What to work on.
Reproduce word for word the lines between those holding "PySem.List.foldl_ite_add_one]" and "simp only [hci, hci1, hball]", inclusive, and nothing else from the data below.

[Stored items from a collection]
- - - -

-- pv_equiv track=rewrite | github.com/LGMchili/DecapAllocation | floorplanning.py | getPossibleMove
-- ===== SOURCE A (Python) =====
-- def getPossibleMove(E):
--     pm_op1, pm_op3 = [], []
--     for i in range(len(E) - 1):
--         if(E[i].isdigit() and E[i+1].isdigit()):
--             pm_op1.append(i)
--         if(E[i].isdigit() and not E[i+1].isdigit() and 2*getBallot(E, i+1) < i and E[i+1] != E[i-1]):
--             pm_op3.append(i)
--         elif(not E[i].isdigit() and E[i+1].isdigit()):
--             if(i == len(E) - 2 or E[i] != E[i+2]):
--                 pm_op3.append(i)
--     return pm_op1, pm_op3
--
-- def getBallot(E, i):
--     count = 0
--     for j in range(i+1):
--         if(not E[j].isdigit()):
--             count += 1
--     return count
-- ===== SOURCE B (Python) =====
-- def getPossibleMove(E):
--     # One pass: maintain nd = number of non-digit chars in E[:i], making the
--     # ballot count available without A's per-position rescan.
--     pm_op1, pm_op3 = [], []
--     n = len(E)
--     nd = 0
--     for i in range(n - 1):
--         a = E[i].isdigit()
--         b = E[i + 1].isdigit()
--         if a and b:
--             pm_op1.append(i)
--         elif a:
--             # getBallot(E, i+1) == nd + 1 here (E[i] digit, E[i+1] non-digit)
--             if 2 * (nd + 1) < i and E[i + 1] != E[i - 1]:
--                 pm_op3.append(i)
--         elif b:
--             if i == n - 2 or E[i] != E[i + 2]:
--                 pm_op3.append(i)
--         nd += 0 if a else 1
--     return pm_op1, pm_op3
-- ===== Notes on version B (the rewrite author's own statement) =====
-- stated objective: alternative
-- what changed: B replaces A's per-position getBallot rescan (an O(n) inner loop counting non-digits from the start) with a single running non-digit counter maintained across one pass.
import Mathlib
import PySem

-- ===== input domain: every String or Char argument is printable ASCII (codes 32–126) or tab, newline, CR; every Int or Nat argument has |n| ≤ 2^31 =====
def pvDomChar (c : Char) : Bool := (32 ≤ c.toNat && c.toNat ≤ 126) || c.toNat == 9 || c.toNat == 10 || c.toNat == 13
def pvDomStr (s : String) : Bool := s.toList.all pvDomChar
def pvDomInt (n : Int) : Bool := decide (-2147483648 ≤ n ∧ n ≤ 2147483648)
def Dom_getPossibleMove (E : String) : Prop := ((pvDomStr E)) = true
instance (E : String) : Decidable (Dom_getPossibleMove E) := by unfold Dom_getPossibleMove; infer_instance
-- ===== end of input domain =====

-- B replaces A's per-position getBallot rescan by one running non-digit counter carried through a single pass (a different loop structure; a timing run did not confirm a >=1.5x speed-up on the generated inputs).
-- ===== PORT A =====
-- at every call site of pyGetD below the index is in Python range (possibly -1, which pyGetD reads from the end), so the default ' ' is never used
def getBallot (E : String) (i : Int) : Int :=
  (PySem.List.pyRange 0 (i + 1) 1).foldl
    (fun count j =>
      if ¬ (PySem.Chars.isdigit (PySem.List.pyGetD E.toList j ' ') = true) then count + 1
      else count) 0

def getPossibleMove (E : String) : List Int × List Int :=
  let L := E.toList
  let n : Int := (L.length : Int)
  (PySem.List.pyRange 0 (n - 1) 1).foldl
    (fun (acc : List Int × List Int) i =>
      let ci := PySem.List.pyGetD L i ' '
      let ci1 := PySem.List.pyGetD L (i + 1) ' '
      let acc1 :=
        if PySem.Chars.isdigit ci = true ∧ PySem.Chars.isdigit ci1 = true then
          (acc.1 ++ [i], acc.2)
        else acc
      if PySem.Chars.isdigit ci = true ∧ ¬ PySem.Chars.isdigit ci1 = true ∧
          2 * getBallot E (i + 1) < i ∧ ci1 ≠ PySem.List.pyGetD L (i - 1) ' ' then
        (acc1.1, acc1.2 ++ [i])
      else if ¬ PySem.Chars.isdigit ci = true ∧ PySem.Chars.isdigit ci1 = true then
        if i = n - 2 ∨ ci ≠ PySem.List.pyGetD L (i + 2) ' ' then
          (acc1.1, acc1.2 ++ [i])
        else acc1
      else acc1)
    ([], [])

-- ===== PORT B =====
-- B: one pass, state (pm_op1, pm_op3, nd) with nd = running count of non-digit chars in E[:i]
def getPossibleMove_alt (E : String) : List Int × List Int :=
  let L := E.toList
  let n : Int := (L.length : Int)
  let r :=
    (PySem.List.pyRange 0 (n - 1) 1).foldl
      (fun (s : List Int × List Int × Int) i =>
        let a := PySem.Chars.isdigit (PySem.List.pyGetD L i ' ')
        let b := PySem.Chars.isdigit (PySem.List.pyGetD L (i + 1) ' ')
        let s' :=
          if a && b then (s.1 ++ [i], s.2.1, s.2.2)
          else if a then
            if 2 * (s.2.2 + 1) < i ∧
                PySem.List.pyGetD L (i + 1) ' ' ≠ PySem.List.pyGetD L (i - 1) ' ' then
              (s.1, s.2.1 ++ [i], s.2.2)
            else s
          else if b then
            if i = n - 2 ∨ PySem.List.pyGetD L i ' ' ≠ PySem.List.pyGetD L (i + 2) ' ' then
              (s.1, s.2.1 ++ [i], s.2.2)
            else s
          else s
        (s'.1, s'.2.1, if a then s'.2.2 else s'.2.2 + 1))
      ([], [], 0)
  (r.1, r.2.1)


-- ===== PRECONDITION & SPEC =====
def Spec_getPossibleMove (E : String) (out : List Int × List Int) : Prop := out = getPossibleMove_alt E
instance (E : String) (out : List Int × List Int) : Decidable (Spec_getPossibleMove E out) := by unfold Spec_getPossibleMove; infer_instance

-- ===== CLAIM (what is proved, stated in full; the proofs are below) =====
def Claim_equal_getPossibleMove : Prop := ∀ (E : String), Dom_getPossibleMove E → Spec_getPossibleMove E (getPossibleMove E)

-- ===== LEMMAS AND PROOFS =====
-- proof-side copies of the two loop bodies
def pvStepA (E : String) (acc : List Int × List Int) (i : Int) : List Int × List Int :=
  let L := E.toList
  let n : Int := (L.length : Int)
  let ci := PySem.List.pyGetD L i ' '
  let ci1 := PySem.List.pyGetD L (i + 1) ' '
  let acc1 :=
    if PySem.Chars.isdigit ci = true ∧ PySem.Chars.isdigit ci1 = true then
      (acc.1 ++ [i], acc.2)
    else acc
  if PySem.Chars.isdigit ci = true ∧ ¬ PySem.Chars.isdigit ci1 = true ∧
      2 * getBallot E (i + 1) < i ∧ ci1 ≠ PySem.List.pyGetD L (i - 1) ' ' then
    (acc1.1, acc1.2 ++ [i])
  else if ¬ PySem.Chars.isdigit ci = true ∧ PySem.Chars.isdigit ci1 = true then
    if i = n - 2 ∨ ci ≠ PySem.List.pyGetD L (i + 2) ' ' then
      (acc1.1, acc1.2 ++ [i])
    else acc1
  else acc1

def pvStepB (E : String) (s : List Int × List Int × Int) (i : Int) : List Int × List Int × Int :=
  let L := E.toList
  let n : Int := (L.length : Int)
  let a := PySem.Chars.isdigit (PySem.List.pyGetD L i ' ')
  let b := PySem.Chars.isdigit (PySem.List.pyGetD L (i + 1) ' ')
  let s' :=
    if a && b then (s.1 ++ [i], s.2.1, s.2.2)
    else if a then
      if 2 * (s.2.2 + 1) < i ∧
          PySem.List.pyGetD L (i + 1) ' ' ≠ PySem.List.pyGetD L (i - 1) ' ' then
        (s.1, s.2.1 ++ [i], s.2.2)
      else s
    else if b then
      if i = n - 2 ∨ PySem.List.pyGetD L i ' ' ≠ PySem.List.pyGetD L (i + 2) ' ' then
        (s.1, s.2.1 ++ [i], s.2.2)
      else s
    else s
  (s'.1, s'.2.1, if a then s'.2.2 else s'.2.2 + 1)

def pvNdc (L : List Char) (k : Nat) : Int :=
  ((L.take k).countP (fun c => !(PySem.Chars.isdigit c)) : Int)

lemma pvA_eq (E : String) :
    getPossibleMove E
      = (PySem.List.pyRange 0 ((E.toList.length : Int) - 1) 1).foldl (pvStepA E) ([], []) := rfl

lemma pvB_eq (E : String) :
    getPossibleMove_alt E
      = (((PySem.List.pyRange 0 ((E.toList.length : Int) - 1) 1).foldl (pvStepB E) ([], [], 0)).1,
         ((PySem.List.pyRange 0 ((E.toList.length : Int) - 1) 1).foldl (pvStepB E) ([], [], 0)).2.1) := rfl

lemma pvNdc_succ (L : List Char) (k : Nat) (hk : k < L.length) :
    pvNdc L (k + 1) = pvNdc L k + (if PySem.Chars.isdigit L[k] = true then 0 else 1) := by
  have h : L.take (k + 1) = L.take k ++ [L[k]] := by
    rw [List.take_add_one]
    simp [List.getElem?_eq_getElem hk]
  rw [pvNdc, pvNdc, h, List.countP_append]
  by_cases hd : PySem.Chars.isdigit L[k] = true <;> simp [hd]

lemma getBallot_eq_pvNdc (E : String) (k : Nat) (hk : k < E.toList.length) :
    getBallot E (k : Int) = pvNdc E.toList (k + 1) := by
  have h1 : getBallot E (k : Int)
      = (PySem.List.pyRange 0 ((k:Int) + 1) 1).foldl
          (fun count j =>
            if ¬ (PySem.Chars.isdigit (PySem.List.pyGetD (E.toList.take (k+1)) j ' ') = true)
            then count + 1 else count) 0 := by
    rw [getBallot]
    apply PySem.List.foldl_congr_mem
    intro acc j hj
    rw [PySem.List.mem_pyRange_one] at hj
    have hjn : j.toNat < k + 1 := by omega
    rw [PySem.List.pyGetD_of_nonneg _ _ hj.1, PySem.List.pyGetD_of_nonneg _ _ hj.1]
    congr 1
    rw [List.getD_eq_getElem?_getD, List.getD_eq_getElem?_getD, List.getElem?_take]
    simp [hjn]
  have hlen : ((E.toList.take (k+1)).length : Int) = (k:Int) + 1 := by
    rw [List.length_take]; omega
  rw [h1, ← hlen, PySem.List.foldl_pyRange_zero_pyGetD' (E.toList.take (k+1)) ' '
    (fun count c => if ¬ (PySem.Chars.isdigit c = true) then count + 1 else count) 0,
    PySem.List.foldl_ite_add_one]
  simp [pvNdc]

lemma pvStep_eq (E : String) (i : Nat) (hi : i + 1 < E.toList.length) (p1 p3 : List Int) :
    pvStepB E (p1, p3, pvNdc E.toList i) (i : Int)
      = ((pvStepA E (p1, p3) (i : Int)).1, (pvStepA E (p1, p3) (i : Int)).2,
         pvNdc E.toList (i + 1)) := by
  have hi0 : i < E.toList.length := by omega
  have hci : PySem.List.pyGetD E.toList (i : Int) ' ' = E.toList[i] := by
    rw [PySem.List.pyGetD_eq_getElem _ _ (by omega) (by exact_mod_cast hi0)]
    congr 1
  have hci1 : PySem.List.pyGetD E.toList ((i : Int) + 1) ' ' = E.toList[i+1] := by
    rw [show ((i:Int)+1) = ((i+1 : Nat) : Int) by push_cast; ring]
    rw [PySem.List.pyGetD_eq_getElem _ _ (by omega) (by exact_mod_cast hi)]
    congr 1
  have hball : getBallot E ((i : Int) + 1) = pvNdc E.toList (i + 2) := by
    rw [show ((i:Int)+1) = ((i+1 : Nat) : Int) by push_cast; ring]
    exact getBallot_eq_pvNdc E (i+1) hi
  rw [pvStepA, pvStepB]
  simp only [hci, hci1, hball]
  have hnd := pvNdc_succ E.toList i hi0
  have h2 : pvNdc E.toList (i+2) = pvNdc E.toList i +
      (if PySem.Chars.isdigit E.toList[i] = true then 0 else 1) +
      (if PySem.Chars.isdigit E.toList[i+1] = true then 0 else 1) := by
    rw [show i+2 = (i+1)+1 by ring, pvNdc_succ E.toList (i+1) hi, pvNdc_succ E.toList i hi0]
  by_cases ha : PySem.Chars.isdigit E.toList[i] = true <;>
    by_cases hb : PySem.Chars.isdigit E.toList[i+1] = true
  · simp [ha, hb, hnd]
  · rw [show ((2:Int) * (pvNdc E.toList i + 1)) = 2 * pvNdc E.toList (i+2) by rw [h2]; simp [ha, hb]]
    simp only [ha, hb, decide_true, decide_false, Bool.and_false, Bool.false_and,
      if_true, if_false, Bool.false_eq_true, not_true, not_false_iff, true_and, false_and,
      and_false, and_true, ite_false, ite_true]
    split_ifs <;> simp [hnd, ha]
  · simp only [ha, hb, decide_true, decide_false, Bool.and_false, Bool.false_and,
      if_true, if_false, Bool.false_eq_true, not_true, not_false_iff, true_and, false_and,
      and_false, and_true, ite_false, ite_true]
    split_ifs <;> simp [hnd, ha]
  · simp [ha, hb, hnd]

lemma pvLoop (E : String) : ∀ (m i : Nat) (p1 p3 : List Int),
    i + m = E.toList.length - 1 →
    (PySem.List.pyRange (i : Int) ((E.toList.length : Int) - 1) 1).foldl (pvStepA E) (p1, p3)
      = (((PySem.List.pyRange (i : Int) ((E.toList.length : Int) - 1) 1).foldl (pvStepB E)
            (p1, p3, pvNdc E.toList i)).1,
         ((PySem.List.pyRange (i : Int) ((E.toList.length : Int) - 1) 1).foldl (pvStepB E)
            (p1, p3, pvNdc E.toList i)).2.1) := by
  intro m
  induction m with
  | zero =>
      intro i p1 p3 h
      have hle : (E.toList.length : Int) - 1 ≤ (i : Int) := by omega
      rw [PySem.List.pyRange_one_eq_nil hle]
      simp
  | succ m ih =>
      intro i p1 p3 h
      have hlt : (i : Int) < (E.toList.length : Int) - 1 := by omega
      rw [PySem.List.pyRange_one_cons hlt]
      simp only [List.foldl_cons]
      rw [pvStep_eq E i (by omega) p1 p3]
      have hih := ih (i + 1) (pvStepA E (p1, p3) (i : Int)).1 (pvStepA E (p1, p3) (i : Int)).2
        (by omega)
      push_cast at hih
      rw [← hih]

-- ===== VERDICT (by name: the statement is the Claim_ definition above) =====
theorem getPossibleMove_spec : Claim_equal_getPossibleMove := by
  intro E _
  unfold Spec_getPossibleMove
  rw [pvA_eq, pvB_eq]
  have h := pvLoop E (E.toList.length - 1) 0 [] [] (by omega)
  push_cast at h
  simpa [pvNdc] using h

- - - -

Answer box.
    PySem.List.foldl_ite_add_one]
  simp [pvNdc]

lemma pvStep_eq (E : String) (i : Nat) (hi : i + 1 < E.toList.length) (p1 p3 : List Int) :
    pvStepB E (p1, p3, pvNdc E.toList i) (i : Int)
      = ((pvStepA E (p1, p3) (i : Int)).1, (pvStepA E (p1, p3) (i : Int)).2,
         pvNdc E.toList (i + 1)) := by
  have hi0 : i < E.toList.length := by omega
  have hci : PySem.List.pyGetD E.toList (i : Int) ' ' = E.toList[i] := by
    rw [PySem.List.pyGetD_eq_getElem _ _ (by omega) (by exact_mod_cast hi0)]
    congr 1
  have hci1 : PySem.List.pyGetD E.toList ((i : Int) + 1) ' ' = E.toList[i+1] := by
    rw [show ((i:Int)+1) = ((i+1 : Nat) : Int) by push_cast; ring]
    rw [PySem.List.pyGetD_eq_getElem _ _ (by omega) (by exact_mod_cast hi)]
    congr 1
  have hball : getBallot E ((i : Int) + 1) = pvNdc E.toList (i + 2) := by
    rw [show ((i:Int)+1) = ((i+1 : Nat) : Int) by push_cast; ring]
    exact getBallot_eq_pvNdc E (i+1) hi
  rw [pvStepA, pvStepB]
  simp only [hci, hci1, hball]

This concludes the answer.